Dearly Beloved,
Blessed New Moon, dear ones. I greet you in the name of Aphrodite and of the Divine on this, the New Moon in Taurus.
Spring has truly sprung in my home of beautiful northern California. We are coming up on Beltane and the spark of life that was reborn on the Winter Solstice has grown into a gentle flame. Every day I see more flowers, more bees (thank the gods, keep it up, everyone!), and more birds. The rushing, meandering, expanding, and contracting life of the natural world—never truly gone or dead but merely asleep and dreaming—has gotten out of bed, finished Her first cup of coffee, and is officially starting the agenda for the year.
As such, I am moved to talk about that luscious delight that draws us into bed each night and out into the light each morning. That sheer hedonistic pleasure that greets us at the end of the long, dark winter. That sudden and leaping joy, that quickening heartbeat, that beams down upon us from our beloved Sun every day.

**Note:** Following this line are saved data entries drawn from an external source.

-- pv_equiv track=rewrite | github.com/sunmarknatecom/graduschool | segspect.py | find_sig_index
-- ===== SOURCE A (Python) =====
-- def find_sig_index(arr):
--     ranges = []
--     start = None
--     for i, elem in enumerate(arr):
--         if elem != 0:
--             if start is None:
--                 start = i
--         else:
--             if start is not None:
--                 ranges.append((start, i))
--                 start = None
--     if start is not None:
--         ranges.append((start, len(arr)))
--     return ranges
-- ===== SOURCE B (Python) =====
-- def find_sig_index(arr):
--     ranges = []
--     i = 0
--     n = len(arr)
--     while i < n:
--         if arr[i] != 0:
--             j = i
--             while j < n and arr[j] != 0:
--                 j += 1
--             ranges.append((i, j))
--             i = j
--         else:
--             i += 1
--     return ranges
-- ===== Notes on version B (the rewrite author's own statement) =====
-- stated objective: alternative
-- what changed: Replaces A's per-element state machine (Optional start sentinel plus a post-loop flush) with two-pointer run scanning: an outer loop that skips zeros and an inner loop that consumes each whole nonzero run, emitting its (start, end) directly.
import Mathlib
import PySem

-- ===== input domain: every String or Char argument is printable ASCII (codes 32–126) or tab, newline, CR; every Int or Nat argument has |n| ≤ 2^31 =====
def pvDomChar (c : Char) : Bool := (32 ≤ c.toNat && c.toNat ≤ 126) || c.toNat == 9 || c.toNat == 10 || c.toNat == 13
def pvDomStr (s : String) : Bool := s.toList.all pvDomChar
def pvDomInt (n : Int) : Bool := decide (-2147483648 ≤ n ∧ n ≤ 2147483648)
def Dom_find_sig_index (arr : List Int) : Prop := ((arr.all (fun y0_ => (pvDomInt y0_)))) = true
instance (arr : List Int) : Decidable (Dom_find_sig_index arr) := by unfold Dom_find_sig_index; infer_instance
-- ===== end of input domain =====

-- B replaces A's per-element start-sentinel state machine with two-pointer run scanning (alternative decomposition, same cost).


-- ===== PORT A =====
-- A's loop over enumerate(arr) carrying (ranges, start); the final 'if start is not None' flush is the base case.
def pvAGo (n : Nat) : List Int → Nat → List (Int × Int) → Option Nat → List (Int × Int)
  | [], _, ranges, start =>
      match start with
      | some s => ranges ++ [((s : Int), (n : Int))]
      | none => ranges
  | x :: xs, i, ranges, start =>
      if x ≠ 0 then
        match start with
        | none => pvAGo n xs (i + 1) ranges (some i)
        | some _ => pvAGo n xs (i + 1) ranges start
      else
        match start with
        | some s => pvAGo n xs (i + 1) (ranges ++ [((s : Int), (i : Int))]) none
        | none => pvAGo n xs (i + 1) ranges none

def find_sig_index (arr : List Int) : List (Int × Int) :=
  pvAGo arr.length arr 0 [] none

-- ===== PORT B =====
-- B's outer while loop: skip a zero, or consume the whole nonzero run (inner while = takeWhile) and emit (i, j).
def pvBGo : List Int → Nat → List (Int × Int)
  | [], _ => []
  | x :: xs, i =>
      if x ≠ 0 then
        let run := xs.takeWhile (· ≠ 0)
        ((i : Int), ((i + 1 + run.length : Nat) : Int)) ::
          pvBGo (xs.drop run.length) (i + 1 + run.length)
      else
        pvBGo xs (i + 1)
  termination_by xs _ => xs.length
  decreasing_by
    · simp
    · simp

def find_sig_index_alt (arr : List Int) : List (Int × Int) :=
  pvBGo arr 0

-- ===== PRECONDITION & SPEC =====
def Spec_find_sig_index (arr : List Int) (out : List (Int × Int)) : Prop := out = find_sig_index_alt arr
instance (arr : List Int) (out : List (Int × Int)) : Decidable (Spec_find_sig_index arr out) := by unfold Spec_find_sig_index; infer_instance

-- ===== CLAIM (what is proved, stated in full; the proofs are below) =====
def Claim_equal_find_sig_index : Prop := ∀ (arr : List Int), Dom_find_sig_index arr → Spec_find_sig_index arr (find_sig_index arr)

-- ===== LEMMAS AND PROOFS =====

-- Joint invariant of A's state machine: with start = none it produces exactly B's runs from index i;
-- with start = some s it first closes the open run at the end of the current nonzero prefix.
theorem pvAGo_inv (n : Nat) (xs : List Int) :
    (∀ (i : Nat) (R : List (Int × Int)), i + xs.length = n →
        pvAGo n xs i R none = R ++ pvBGo xs i) ∧
    (∀ (i : Nat) (R : List (Int × Int)) (s : Nat), i + xs.length = n →
        pvAGo n xs i R (some s) =
          R ++ [((s : Int), ((i + (xs.takeWhile (· ≠ 0)).length : Nat) : Int))] ++
            pvBGo (xs.drop (xs.takeWhile (· ≠ 0)).length)
              (i + (xs.takeWhile (· ≠ 0)).length)) := by
  induction xs with
  | nil =>
      constructor
      · intro i R h; simp [pvAGo, pvBGo]
      · intro i R s h; simp at h; subst h; simp [pvAGo, pvBGo]
  | cons x xs ih =>
      obtain ⟨ihN, ihS⟩ := ih
      constructor
      · intro i R h
        by_cases hx : x = 0
        · simp only [pvAGo, pvBGo, hx]
          simp only [ne_eq, not_true_eq_false, if_false]
          exact ihN (i + 1) R (by simp at h ⊢; omega)
        · simp only [pvAGo, pvBGo, hx, ne_eq, not_false_eq_true, if_true]
          rw [ihS (i + 1) R i (by simp at h ⊢; omega)]
          simp [Nat.add_assoc, Nat.add_comm 1]
      · intro i R s h
        by_cases hx : x = 0
        · simp only [pvAGo, hx, ne_eq, not_true_eq_false, if_false]
          rw [ihN (i + 1) (R ++ [((s : Int), (i : Int))]) (by simp at h ⊢; omega)]
          have htw : (x :: xs).takeWhile (· ≠ 0) = [] := by simp [hx]
          simp [pvBGo]
        · have htw : (x :: xs).takeWhile (· ≠ 0) = x :: xs.takeWhile (· ≠ 0) := by
            simp [hx]
          simp only [pvAGo, hx, ne_eq, not_false_eq_true, if_true]
          rw [ihS (i + 1) R s (by simp at h ⊢; omega)]
          rw [htw]
          simp [List.drop_succ_cons, Nat.add_assoc, Nat.add_comm 1]

-- ===== VERDICT (by name: the statement is the Claim_ definition above) =====
theorem find_sig_index_spec : Claim_equal_find_sig_index := by
  intro arr _
  unfold Spec_find_sig_index find_sig_index find_sig_index_alt
  exact (pvAGo_inv arr.length arr).1 0 [] (by simp)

I am moved to speak of warmth.
Now, before I continue, I wish to make it clear: physical warmth isn’t always a good thing and is not the subject of this homily. Just like anything else in existence, the wrong amount of warmth or warmth in the wrong place can ruin your whole day. As we move forward into a world where it looks like too much warmth is going to be the theme of the next millennia or so, I am the first to acknowledge that warmth is a double-edged sword. But we’re mages…we already know that. Too much of any element is a recipe for trouble, and too much Fire can most definitely cause problems. So I want to talk instead about a different sort of warmth…emotional warmth.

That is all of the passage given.